■ EXERCISE DETAILS
Your output should be the line with "rw [pvStream, pvStream, PySem.List.pyRange_one_cons" and all following lines of the data below, through the end, repeated exactly.

[Stored items]
-- pv_equiv track=rewrite | github.com/yassataiseer/competitive-programming | 2009-CCC/s1.py | solve
-- ===== SOURCE A (Python) =====
-- def solve(min_value,max_value):
--     final_answer = 0
--     answers = []
--     while min_value<max_value:
--
--         if min_value*min_value in answers and min_value*min_value<max_value:
--             final_answer+=1
--         answers.append(min_value*min_value)
--         if min_value*min_value*min_value in answers and min_value*min_value*min_value<max_value:
--             final_answer+=1
--         answers.append(min_value*min_value*min_value)
--         min_value+=1
--     return final_answer
-- ===== SOURCE B (Python) =====
-- def solve(min_value, max_value):
--     values = sorted(v for i in range(min_value, max_value)
--                     for v in (i * i, i * i * i) if v < max_value)
--     return sum(1 for x, y in zip(values, values[1:]) if x == y)
-- ===== Notes on version B (the rewrite author's own statement) =====
-- stated objective: alternative
-- what changed: B stages the work: it generates the kept values (those below max_value), sorts them, and counts adjacent equal pairs in the sorted list, instead of A's single pass with a linear membership scan over the growing answers list.
import Mathlib
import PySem

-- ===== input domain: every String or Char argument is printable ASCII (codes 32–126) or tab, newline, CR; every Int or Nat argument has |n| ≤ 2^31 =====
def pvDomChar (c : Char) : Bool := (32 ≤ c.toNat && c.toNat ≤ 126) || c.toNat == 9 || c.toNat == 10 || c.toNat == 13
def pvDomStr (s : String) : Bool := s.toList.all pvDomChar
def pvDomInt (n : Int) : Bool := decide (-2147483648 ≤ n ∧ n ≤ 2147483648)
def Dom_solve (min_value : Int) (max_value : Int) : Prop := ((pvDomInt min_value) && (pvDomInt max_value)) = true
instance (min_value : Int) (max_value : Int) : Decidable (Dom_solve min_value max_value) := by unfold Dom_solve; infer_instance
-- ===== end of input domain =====

-- B replaces A's one-pass membership-scan counting by three staged passes:
-- generate the kept values (< max_value), sort them, count adjacent equal pairs (objective: alternative).

-- ===== PORT A =====
-- literal transliteration of A's while loop: answers list, membership scan, counter
def solveLoopA (min_value : Int) (max_value : Int) (final_answer : Int) (answers : List Int) : Int :=
  if _h : min_value < max_value then
    let sq := min_value * min_value
    let fa1 := if sq ∈ answers ∧ sq < max_value then final_answer + 1 else final_answer
    let ans1 := answers ++ [sq]
    let cb := min_value * min_value * min_value
    let fa2 := if cb ∈ ans1 ∧ cb < max_value then fa1 + 1 else fa1
    let ans2 := ans1 ++ [cb]
    solveLoopA (min_value + 1) max_value fa2 ans2
  else final_answer
termination_by (max_value - min_value).toNat
decreasing_by omega

def solve (min_value : Int) (max_value : Int) : Int :=
  solveLoopA min_value max_value 0 []

-- ===== PORT B =====
def solve_alt (min_value : Int) (max_value : Int) : Int :=
  let values := PySem.List.sorted
    ((PySem.List.pyRange min_value max_value 1).flatMap
      (fun i => [i * i, i * i * i].filter (fun v => decide (v < max_value))))
    (fun x => x) false
  ((values.zip (PySem.List.slice values (some 1) none)).countP (fun p => p.1 == p.2) : Int)

-- ===== PRECONDITION & SPEC =====
def Spec_solve (min_value : Int) (max_value : Int) (out : Int) : Prop := out = solve_alt min_value max_value
instance (min_value : Int) (max_value : Int) (out : Int) : Decidable (Spec_solve min_value max_value out) := by unfold Spec_solve; infer_instance

-- ===== CLAIM (what is proved, stated in full; the proofs are below) =====
def Claim_equal_solve : Prop := ∀ (min_value : Int) (max_value : Int), Dom_solve min_value max_value → Spec_solve min_value max_value (solve min_value max_value)

-- ===== LEMMAS AND PROOFS =====

-- the sequence of values A appends: i*i, i*i*i for i in [a, b)
def pvStream (a b : Int) : List Int :=
  (PySem.List.pyRange a b 1).flatMap (fun i => [i * i, i * i * i])

-- the duplicate count A accumulates over a value stream
def pvDup (maxv : Int) (ans : List Int) : List Int → Int
  | [] => 0
  | v :: t => (if v ∈ ans ∧ v < maxv then 1 else 0) + pvDup maxv (ans ++ [v]) t

-- B's aggregation: adjacent equal pairs of a list
def pvAdj (l : List Int) : Nat := (l.zip l.tail).countP (fun p => p.1 == p.2)

-- appending one element grows dedup iff the element is new
theorem pvDedupAppend (l : List Int) (v : Int) :
    (l ++ [v]).dedup.length = if v ∈ l then l.dedup.length else l.dedup.length + 1 := by
  induction l with
  | nil => simp
  | cons x t ih =>
    by_cases hxt : x ∈ t
    · have hx' : x ∈ t ++ [v] := List.mem_append_left _ hxt
      rw [List.cons_append, List.dedup_cons_of_mem hx', ih, List.dedup_cons_of_mem hxt]
      by_cases hv : v ∈ t
      · simp [hv, List.mem_cons.mpr (Or.inr hv)]
      · have : v ∈ x :: t ↔ v = x := by simp [hv]
        by_cases hvx : v = x
        · simp [hvx, hxt]
        · simp [hv, hvx]
    · by_cases hxv : x = v
      · subst hxv
        have hx' : x ∈ t ++ [x] := by simp
        rw [List.cons_append, List.dedup_cons_of_mem hx', ih, List.dedup_cons_of_notMem hxt]
        simp [hxt]
      · have hx' : x ∉ t ++ [v] := by simp [hxt, hxv]
        have hvx : ¬ v = x := fun h => hxv h.symm
        rw [List.cons_append, List.dedup_cons_of_notMem hx', List.dedup_cons_of_notMem hxt]
        by_cases hv : v ∈ t <;> simp [ih, hv, hvx]

-- A's loop counts, for each position, whether the kept value occurred before:
-- it equals (number of kept occurrences) - (number of distinct kept values)
theorem pvDup_eq (maxv : Int) (l : List Int) : ∀ ans : List Int,
    pvDup maxv ans l =
      ((((ans ++ l).filter (fun v => decide (v < maxv))).length : Int) -
        (((ans ++ l).filter (fun v => decide (v < maxv))).dedup.length : Int)) -
      ((((ans.filter (fun v => decide (v < maxv))).length : Int) -
        ((ans.filter (fun v => decide (v < maxv))).dedup.length : Int)) : Int) := by
  induction l with
  | nil => intro ans; simp [pvDup]
  | cons v t ih =>
    intro ans
    have hassoc : ans ++ v :: t = (ans ++ [v]) ++ t := by simp
    rw [pvDup, ih (ans ++ [v]), hassoc]
    have hfil : (ans ++ [v]).filter (fun v => decide (v < maxv)) =
        ans.filter (fun v => decide (v < maxv)) ++ (if v < maxv then [v] else []) := by
      rw [List.filter_append]
      by_cases h : v < maxv <;> simp [h]
    by_cases h : v < maxv
    · have hmem : v ∈ ans.filter (fun v => decide (v < maxv)) ↔ v ∈ ans := by
        simp [List.mem_filter, h]
      rw [hfil]
      simp only [h, if_pos]
      rw [pvDedupAppend]
      by_cases hva : v ∈ ans
      · simp only [hva, hmem.mpr hva, and_self, if_pos, List.length_append,
          List.length_cons, List.length_nil]
        push_cast
        omega
      · have hnm : v ∉ ans.filter (fun v => decide (v < maxv)) := fun hc => hva (hmem.mp hc)
        simp only [hva, false_and, if_neg, not_false_iff, hnm, List.length_append,
          List.length_cons, List.length_nil]
        push_cast
        omega
    · rw [hfil]
      simp only [h, if_neg, not_false_iff, List.append_nil]
      simp [h]

-- adjacent equal pairs of a (≤)-sorted list = length - number of distinct values
theorem pvAdj_sorted : ∀ l : List Int, l.Pairwise (· ≤ ·) →
    (pvAdj l : Int) = (l.length : Int) - (l.dedup.length : Int)
  | [] => by intro _; simp [pvAdj]
  | [x] => by intro _; simp [pvAdj]
  | x :: y :: t => by
    intro hp
    have hp' : (y :: t).Pairwise (fun a b : Int => a ≤ b) := hp.tail
    have ih := pvAdj_sorted (y :: t) hp'
    have hstep : pvAdj (x :: y :: t) = (if x = y then 1 else 0) + pvAdj (y :: t) := by
      simp only [pvAdj, List.tail_cons, List.zip_cons_cons, List.countP_cons]
      by_cases hxy : x = y
      · simp [hxy]
        omega
      · simp [hxy]
    have hcast : (pvAdj (x :: y :: t) : Int) =
        (if x = y then (1 : Int) else 0) + (pvAdj (y :: t) : Int) := by
      rw [hstep]
      by_cases hxy : x = y
      · simp [hxy]
      · simp [hxy]
    by_cases hxy : x = y
    · have hmem : x ∈ y :: t := by simp [hxy]
      rw [hcast, ih, List.dedup_cons_of_mem hmem]
      simp only [hxy, if_pos, List.length_cons]
      push_cast
      omega
    · have hxley : x ≤ y := (List.pairwise_cons.mp hp).1 y (by simp)
      have hnm : x ∉ y :: t := by
        intro hm
        rcases List.mem_cons.mp hm with h1 | h2
        · exact hxy h1
        · have hyx : y ≤ x := (List.pairwise_cons.mp hp').1 x h2
          exact hxy (le_antisymm hxley hyx)
      rw [hcast, ih, List.dedup_cons_of_notMem hnm]
      simp only [hxy, if_neg, not_false_iff, List.length_cons]
      push_cast
      omega

-- filter distributes through flatMap
theorem pvFilterFlatMap (l : List Int) (f : Int → List Int) (p : Int → Bool) :
    (l.flatMap f).filter p = l.flatMap (fun x => (f x).filter p) := by
  induction l with
  | nil => simp
  | cons x t ih => simp [List.flatMap_cons, List.filter_append, ih]

-- A's loop in terms of the value stream
theorem solveLoopA_eq (b : Int) : ∀ (a fa : Int) (ans : List Int),
    solveLoopA a b fa ans = fa + pvDup b ans (pvStream a b) := by
  intro a
  induction hn : (b - a).toNat generalizing a with
  | zero =>
    intro fa ans
    have hab : ¬ a < b := by omega
    rw [solveLoopA]
    simp [hab, pvStream, PySem.List.pyRange, pvDup]
  | succ n ih =>
    intro fa ans
    have hab : a < b := by omega
    rw [solveLoopA]
    simp only [hab, dif_pos]
    rw [ih (a + 1) (by omega)]
    have hstream : pvStream a b = a * a :: a * a * a :: pvStream (a + 1) b := by
      rw [pvStream, pvStream, PySem.List.pyRange_one_cons hab]
      simp [List.flatMap_cons]
    rw [hstream, pvDup, pvDup]
    split_ifs <;> omega

-- B computes pvAdj of the sorted kept stream
theorem solve_alt_eq (a b : Int) :
    solve_alt a b =
      (pvAdj (PySem.List.sorted ((pvStream a b).filter (fun v => decide (v < b)))
        (fun x => x) false) : Int) := by
  unfold solve_alt pvAdj
  simp only [PySem.List.slice_from_one, ← pvFilterFlatMap, pvStream]

-- ===== VERDICT (by name: the statement is the Claim_ definition above) =====
theorem solve_spec : Claim_equal_solve := by
  intro a b _
  unfold Spec_solve
  rw [solve, solveLoopA_eq, solve_alt_eq]
  set L := (pvStream a b).filter (fun v => decide (v < b)) with hL
  rw [pvAdj_sorted _ (PySem.List.sorted_pairwise L (fun x => x) )]
  have hperm : (PySem.List.sorted L (fun x => x) false).Perm L :=
    PySem.List.sorted_perm L (fun x => x) false
  rw [hperm.length_eq, hperm.dedup.length_eq]
  rw [pvDup_eq, hL]
  simp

■ OUTPUT FOR THIS EXERCISE
      rw [pvStream, pvStream, PySem.List.pyRange_one_cons hab]
      simp [List.flatMap_cons]
    rw [hstream, pvDup, pvDup]
    split_ifs <;> omega

-- B computes pvAdj of the sorted kept stream
theorem solve_alt_eq (a b : Int) :
    solve_alt a b =
      (pvAdj (PySem.List.sorted ((pvStream a b).filter (fun v => decide (v < b)))
        (fun x => x) false) : Int) := by
  unfold solve_alt pvAdj
  simp only [PySem.List.slice_from_one, ← pvFilterFlatMap, pvStream]

-- ===== VERDICT (by name: the statement is the Claim_ definition above) =====
theorem solve_spec : Claim_equal_solve := by
  intro a b _
  unfold Spec_solve
  rw [solve, solveLoopA_eq, solve_alt_eq]
  set L := (pvStream a b).filter (fun v => decide (v < b)) with hL
  rw [pvAdj_sorted _ (PySem.List.sorted_pairwise L (fun x => x) )]
  have hperm : (PySem.List.sorted L (fun x => x) false).Perm L :=
    PySem.List.sorted_perm L (fun x => x) false
  rw [hperm.length_eq, hperm.dedup.length_eq]
  rw [pvDup_eq, hL]
  simp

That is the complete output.